EXERCISE BRIEF: Show every line from the data below that includes "reverse".

Recorded data:
-- pv_equiv track=rewrite | github.com/MingxuanChi/qbb2022-answers | week3-homework/VCF_plot.py | find_effect
-- ===== SOURCE A (Python) =====
-- def find_effect(eff_str):
-- 	effect_impact_list = list()
-- 	info_str_list = eff_str.split(',')
-- 	for info_str in info_str_list:
-- 		effect_impact_raw_list = info_str.split('|')
-- 		for i in effect_impact_raw_list:
-- 			if '(' in i:
-- 				effect_impact = i.split('(')[0]
-- 				effect_impact_list.append(effect_impact)
-- 	return effect_impact_list
-- ===== SOURCE B (Python) =====
-- def find_effect(eff_str):
--     # One character-level pass: a small state machine over the string instead of
--     # A's two-level split passes building intermediate lists.
--     effect_impact_list = []
--     prefix = ''
--     seen_paren = False
--     for ch in eff_str:
--         if ch == ',' or ch == '|':
--             if seen_paren:
--                 effect_impact_list.append(prefix)
--             prefix = ''
--             seen_paren = False
--         elif ch == '(':
--             seen_paren = True
--         elif not seen_paren:
--             prefix += ch
--     if seen_paren:
--         effect_impact_list.append(prefix)
--     return effect_impact_list
-- ===== Notes on version B (the rewrite author's own statement) =====
-- stated objective: alternative
-- what changed: Replaces the two-level comma-then-pipe split passes and the per-token parenthesis split with a single character-level state machine that scans the string once, keeping the current token prefix and a seen-parenthesis flag.
import Mathlib
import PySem

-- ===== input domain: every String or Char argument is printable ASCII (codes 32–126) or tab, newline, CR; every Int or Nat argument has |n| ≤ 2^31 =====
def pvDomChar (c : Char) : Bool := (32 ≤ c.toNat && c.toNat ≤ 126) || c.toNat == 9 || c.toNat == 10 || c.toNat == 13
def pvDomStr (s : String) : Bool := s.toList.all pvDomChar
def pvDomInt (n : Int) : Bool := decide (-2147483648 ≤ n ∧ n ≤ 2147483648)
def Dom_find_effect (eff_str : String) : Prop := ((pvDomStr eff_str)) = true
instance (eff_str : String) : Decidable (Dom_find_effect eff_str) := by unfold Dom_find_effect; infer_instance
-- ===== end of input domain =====

-- B replaces A's two-level comma-then-pipe splitting and per-token parenthesis
-- split by a single character-level state machine over the string (objective: alternative).

-- ===== PORT A =====
-- Python's str.split with a non-empty literal separator never raises, so
-- split? is always `some` here and `.getD []` only discharges the Option;
-- indexing a split result at position zero never raises (split is non-empty), so pyGetD is exact.
def find_effect (eff_str : String) : List String :=
  ((PySem.Str.split? eff_str ",").getD []).foldl
    (fun effect_impact_list info_str =>
      ((PySem.Str.split? info_str "|").getD []).foldl
        (fun effect_impact_list i =>
          if PySem.Str.isIn "(" i then
            effect_impact_list ++ [PySem.List.pyGetD ((PySem.Str.split? i "(").getD []) 0 ""]
          else effect_impact_list)
        effect_impact_list)
    []

-- ===== PORT B =====
-- the current token's kept prefix is built as a List Char and turned into a
-- String only when appended (Lean's String.push is opaque to the kernel);
-- state = (effect_impact_list, prefix, seen_paren)
def altStep (st : List String × List Char × Bool) (ch : Char) : List String × List Char × Bool :=
  if ch = ',' ∨ ch = '|' then
    ((if st.2.2 then st.1 ++ [String.ofList st.2.1] else st.1), [], false)
  else if ch = '(' then
    (st.1, st.2.1, true)
  else if st.2.2 then
    st
  else
    (st.1, st.2.1 ++ [ch], st.2.2)

def altFinish (st : List String × List Char × Bool) : List String :=
  if st.2.2 then st.1 ++ [String.ofList st.2.1] else st.1

def find_effect_alt (eff_str : String) : List String :=
  altFinish (eff_str.toList.foldl altStep ([], [], false))

-- ===== PRECONDITION & SPEC =====
def Spec_find_effect (eff_str : String) (out : List String) : Prop := out = find_effect_alt eff_str
instance (eff_str : String) (out : List String) : Decidable (Spec_find_effect eff_str out) := by unfold Spec_find_effect; infer_instance

-- ===== CLAIM (what is proved, stated in full; the proofs are below) =====
def Claim_equal_find_effect : Prop := ∀ (eff_str : String), Dom_find_effect eff_str → Spec_find_effect eff_str (find_effect eff_str)

-- ===== LEMMAS AND PROOFS =====

-- clean structural splitter: (head piece, remaining pieces) of splitting on p
def spGo (p : Char → Bool) : List Char → List Char × List (List Char)
  | [] => ([], [])
  | c :: cs =>
    let r := spGo p cs
    if p c then ([], r.1 :: r.2) else (c :: r.1, r.2)

def qB (c : Char) : Bool := c == ',' || c == '|'

def emitTok (t : List Char) : List String :=
  if '(' ∈ t then [String.ofList (t.takeWhile (· ≠ '('))] else []

lemma spGo_nil (p : Char → Bool) : spGo p [] = ([], []) := rfl

lemma spGo_cons (p : Char → Bool) (c : Char) (cs : List Char) :
    spGo p (c :: cs) =
      if p c then ([], (spGo p cs).1 :: (spGo p cs).2)
      else (c :: (spGo p cs).1, (spGo p cs).2) := rfl

-- PySem.Chars.splitOn.go with enough fuel computes spGo
lemma splitOn_go_eq (d : Char) (l : List Char) :
    ∀ (fuel : Nat), l.length ≤ fuel → ∀ (cur : List Char) (acc : List (List Char)),
      PySem.Chars.splitOn.go [d] fuel l cur acc =
        acc.reverse ++ (cur.reverse ++ (spGo (· == d) l).1) :: (spGo (· == d) l).2 := by
  induction l with
  | nil =>
    intro fuel _ cur acc
    cases fuel <;> simp [PySem.Chars.splitOn.go, spGo_nil]
  | cons c rest ih =>
    intro fuel hf cur acc
    cases fuel with
    | zero => simp at hf
    | succ f =>
      have hr : rest.length ≤ f := by simpa using hf
      by_cases hc : d = c
      · subst hc
        simp only [PySem.Chars.splitOn.go, List.isPrefixOf,
          Bool.and_true, beq_self_eq_true, if_pos, spGo_cons]
        have hdrop : List.drop [d].length (d :: rest) = rest := rfl
        rw [hdrop, ih f hr [] (cur.reverse :: acc)]
        simp
      · have hne : ([d].isPrefixOf (c :: rest)) = false := by
          simp [List.isPrefixOf, hc]
        simp only [PySem.Chars.splitOn.go, hne, Bool.false_eq_true, if_false, spGo_cons]
        rw [ih f hr (c :: cur) acc]
        have : (c = d) = False := by simp [Ne.symm hc]
        simp [beq_iff_eq, this]

lemma splitOn_eq_spGo (d : Char) (cs : List Char) :
    PySem.Chars.splitOn cs [d] = (spGo (· == d) cs).1 :: (spGo (· == d) cs).2 := by
  unfold PySem.Chars.splitOn
  rw [splitOn_go_eq d cs (cs.length + 1) (by omega) [] []]
  simp

-- splitting on ',' then '|' is splitting on both at once
lemma split_comp_aux (cs : List Char) :
    (spGo (· == '|') (spGo (· == ',') cs).1).1 = (spGo qB cs).1 ∧
    (spGo (· == '|') (spGo (· == ',') cs).1).2 ++
        (spGo (· == ',') cs).2.flatMap
          (fun p => (spGo (· == '|') p).1 :: (spGo (· == '|') p).2) =
      (spGo qB cs).2 := by
  induction cs with
  | nil => simp [spGo_nil]
  | cons c cs ih =>
    obtain ⟨ih1, ih2⟩ := ih
    by_cases h1 : c = ','
    · subst h1
      simp [spGo_cons, spGo_nil, qB, List.flatMap_cons, ih1, ih2]
    · by_cases h2 : c = '|'
      · subst h2
        simp [spGo_cons, qB, show (('|' == ',') : Bool) = false by decide, ih1, ih2]
      · have hq : qB c = false := by simp [qB, h1, h2]
        simp [spGo_cons, hq, show ((c == ',') : Bool) = false by simp [h1],
          show ((c == '|') : Bool) = false by simp [h2], ih1, ih2]

lemma split_comp (cs : List Char) :
    ((spGo (· == ',') cs).1 :: (spGo (· == ',') cs).2).flatMap
        (fun p => (spGo (· == '|') p).1 :: (spGo (· == '|') p).2) =
      (spGo qB cs).1 :: (spGo qB cs).2 := by
  obtain ⟨h1, h2⟩ := split_comp_aux cs
  simp only [List.flatMap_cons, List.cons_append, h1]
  rw [h2]

-- B's inner three branches as a fold over one token's characters
def consume (st : List Char × Bool) (t : List Char) : List Char × Bool :=
  t.foldl
    (fun (pr : List Char × Bool) ch =>
      if ch = '(' then (pr.1, true)
      else if pr.2 then (pr.1, pr.2)
      else (pr.1 ++ [ch], pr.2))
    st

def flush (st : List Char × Bool) : List String :=
  if st.2 then [String.ofList st.1] else []

lemma consume_true (p : List Char) (t : List Char) : consume (p, true) t = (p, true) := by
  induction t with
  | nil => rfl
  | cons c t ih =>
    unfold consume at ih ⊢
    rw [List.foldl_cons]
    simpa using ih

lemma consume_false (p : List Char) (t : List Char) :
    consume (p, false) t = (p ++ t.takeWhile (· ≠ '('), decide ('(' ∈ t)) := by
  induction t generalizing p with
  | nil => simp [consume]
  | cons c t ih =>
    by_cases hc : c = '('
    · subst hc
      have : consume (p, false) ('(' :: t) = consume (p, true) t := by simp [consume]
      rw [this, consume_true]
      simp
    · have : consume (p, false) (c :: t) = consume (p ++ [c], false) t := by
        simp [consume, hc]
      rw [this, ih]
      have hc' : ¬ '(' = c := fun h => hc h.symm
      simp [hc, hc']

lemma flush_consume (t : List Char) : flush (consume ([], false) t) = emitTok t := by
  rw [consume_false]
  by_cases h : '(' ∈ t <;> simp [flush, emitTok, h]

-- B's whole loop, generalized over the starting state
lemma alt_loop (cs : List Char) :
    ∀ (res : List String) (pre : List Char) (seen : Bool),
      altFinish (cs.foldl altStep (res, pre, seen)) =
        res ++ flush (consume (pre, seen) (spGo qB cs).1) ++
          (spGo qB cs).2.flatMap (fun t => flush (consume ([], false) t)) := by
  induction cs with
  | nil =>
    intro res pre seen
    have : consume (pre, seen) [] = (pre, seen) := rfl
    simp [spGo_nil, altFinish, flush, this]
    split_ifs <;> simp
  | cons c cs ih =>
    intro res pre seen
    rw [List.foldl_cons]
    by_cases hq : c = ',' ∨ c = '|'
    · have hqb : qB c = true := by rcases hq with h | h <;> simp [qB, h]
      have hstep : altStep (res, pre, seen) c =
          ((if seen then res ++ [String.ofList pre] else res), [], false) := by
        simp [altStep, hq]
      rw [hstep, ih]
      simp only [spGo_cons, hqb, if_pos]
      have hfl : (if seen then res ++ [String.ofList pre] else res) = res ++ flush (pre, seen) := by
        by_cases hs : seen <;> simp [flush, hs]
      have hc1 : consume (pre, seen) [] = (pre, seen) := rfl
      rw [hfl, hc1]
      simp [List.flatMap_cons, List.append_assoc]
    · have hqb : qB c = false := by
        rcases not_or.mp hq with ⟨h1, h2⟩
        simp [qB, h1, h2]
      by_cases hp : c = '('
      · subst hp
        have hstep : altStep (res, pre, seen) '(' = (res, pre, true) := by
          simp [altStep]
        rw [hstep, ih]
        simp only [spGo_cons, hqb, Bool.false_eq_true, if_false]
        have : consume (pre, seen) ('(' :: (spGo qB cs).1) = consume (pre, true) (spGo qB cs).1 := by
          simp [consume]
        rw [this]
      · by_cases hs : seen
        · have hseen : seen = true := hs
          subst hseen
          have hstep : altStep (res, pre, true) c = (res, pre, true) := by
            simp [altStep, hq, hp]
          rw [hstep, ih]
          simp only [spGo_cons, hqb, Bool.false_eq_true, if_false]
          have : consume (pre, true) (c :: (spGo qB cs).1) = consume (pre, true) (spGo qB cs).1 := by
            simp [consume, hp]
          rw [this]
        · have hseen : seen = false := by simpa using hs
          subst hseen
          have hstep : altStep (res, pre, false) c = (res, pre ++ [c], false) := by
            simp [altStep, hq, hp]
          rw [hstep, ih]
          simp only [spGo_cons, hqb, Bool.false_eq_true, if_false]
          have : consume (pre, false) (c :: (spGo qB cs).1) = consume (pre ++ [c], false) (spGo qB cs).1 := by
            simp [consume, hp]
          rw [this]

lemma alt_eq_canonical (s : String) :
    find_effect_alt s =
      ((spGo qB s.toList).1 :: (spGo qB s.toList).2).flatMap emitTok := by
  unfold find_effect_alt
  rw [alt_loop s.toList [] [] false]
  simp [flush_consume, List.flatMap_cons]

lemma map_filter_eq_flatMap {α β : Type} (p : α → Bool) (f : α → β) (ts : List α) :
    List.map f (List.filter p ts) = ts.flatMap (fun t => if p t then [f t] else []) := by
  induction ts with
  | nil => rfl
  | cons t ts ih =>
    by_cases h : p t <;> simp [h, ih]

lemma isIn_paren (t : List Char) : PySem.Chars.isIn ['('] t = decide ('(' ∈ t) := by
  by_cases h : '(' ∈ t
  · simp [h, (PySem.Chars.isIn_iff_infix ['('] t).mpr ((List.singleton_infix_iff _ _).mpr h)]
  · have : ¬ (['('] <:+: t) := by simpa [List.singleton_infix_iff] using h
    simp [h]
    rcases hb : PySem.Chars.isIn ['('] t with _ | _
    · rfl
    · exact absurd ((PySem.Chars.isIn_iff_infix ['('] t).mp hb) this

lemma spGo_fst_paren (t : List Char) : (spGo (· == '(') t).1 = t.takeWhile (· ≠ '(') := by
  induction t with
  | nil => rfl
  | cons c t ih =>
    by_cases h : c = '(' <;> simp [spGo_cons, h, ih]

-- A's per-item emission equals emitTok
lemma a_emit (t : List Char) :
    (if PySem.Str.isIn "(" (String.ofList t) then
        [PySem.List.pyGetD ((PySem.Str.split? (String.ofList t) "(").getD []) 0 ""]
      else ([] : List String)) = emitTok t := by
  have hin : PySem.Str.isIn "(" (String.ofList t) = decide ('(' ∈ t) := by
    simpa [PySem.Str.isIn] using isIn_paren t
  by_cases h : '(' ∈ t
  · simp only [hin, h, decide_true, if_pos, emitTok]
    simp [PySem.Str.split?, PySem.Chars.split?, splitOn_eq_spGo, spGo_fst_paren,
      PySem.List.pyGetD]
  · rw [hin]
    simp [h, emitTok]

lemma a_eq_canonical (s : String) :
    find_effect s =
      ((spGo qB s.toList).1 :: (spGo qB s.toList).2).flatMap emitTok := by
  unfold find_effect
  have hsplit : ∀ (u : String) (d : Char),
      (PySem.Str.split? u (String.ofList [d])).getD [] =
        ((spGo (· == d) u.toList).1 :: (spGo (· == d) u.toList).2).map String.ofList := by
    intro u d
    simp [PySem.Str.split?, PySem.Chars.split?, splitOn_eq_spGo]
  have h1 := hsplit s ','
  simp only [show String.ofList [','] = "," from rfl] at h1
  rw [h1]
  -- inner loop: foldl with append-if = append map/filter
  have inner : ∀ (info : String) (acc : List String),
      ((PySem.Str.split? info "|").getD []).foldl
        (fun effect_impact_list i =>
          if PySem.Str.isIn "(" i then
            effect_impact_list ++ [PySem.List.pyGetD ((PySem.Str.split? i "(").getD []) 0 ""]
          else effect_impact_list) acc =
      acc ++ ((spGo (· == '|') info.toList).1 :: (spGo (· == '|') info.toList).2).flatMap emitTok := by
    intro info acc
    have h2 := hsplit info '|'
    simp only [show String.ofList ['|'] = "|" from rfl] at h2
    rw [h2, PySem.List.foldl_append_if, map_filter_eq_flatMap, List.flatMap_map]
    congr 1
    apply List.flatMap_congr  -- pointwise
    intro t _
    exact a_emit t
  -- outer loop
  rw [List.foldl_map]
  have hfun :
      (fun (acc : List String) (t : List Char) =>
        ((PySem.Str.split? (String.ofList t) "|").getD []).foldl
          (fun effect_impact_list i =>
            if PySem.Str.isIn "(" i then
              effect_impact_list ++ [PySem.List.pyGetD ((PySem.Str.split? i "(").getD []) 0 ""]
            else effect_impact_list) acc) =
      (fun acc t =>
        acc ++ ((spGo (· == '|') t).1 :: (spGo (· == '|') t).2).flatMap emitTok) := by
    funext acc t
    simpa using inner (String.ofList t) acc
  rw [hfun, PySem.List.foldl_append_eq_flatMap]
  rw [← List.flatMap_assoc, split_comp]
  simp

-- ===== VERDICT (by name: the statement is the Claim_ definition above) =====
theorem find_effect_spec : Claim_equal_find_effect := by
  intro s _
  unfold Spec_find_effect
  rw [a_eq_canonical, alt_eq_canonical]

FINISHED EXERCISE:
        acc.reverse ++ (cur.reverse ++ (spGo (· == d) l).1) :: (spGo (· == d) l).2 := by
        rw [hdrop, ih f hr [] (cur.reverse :: acc)]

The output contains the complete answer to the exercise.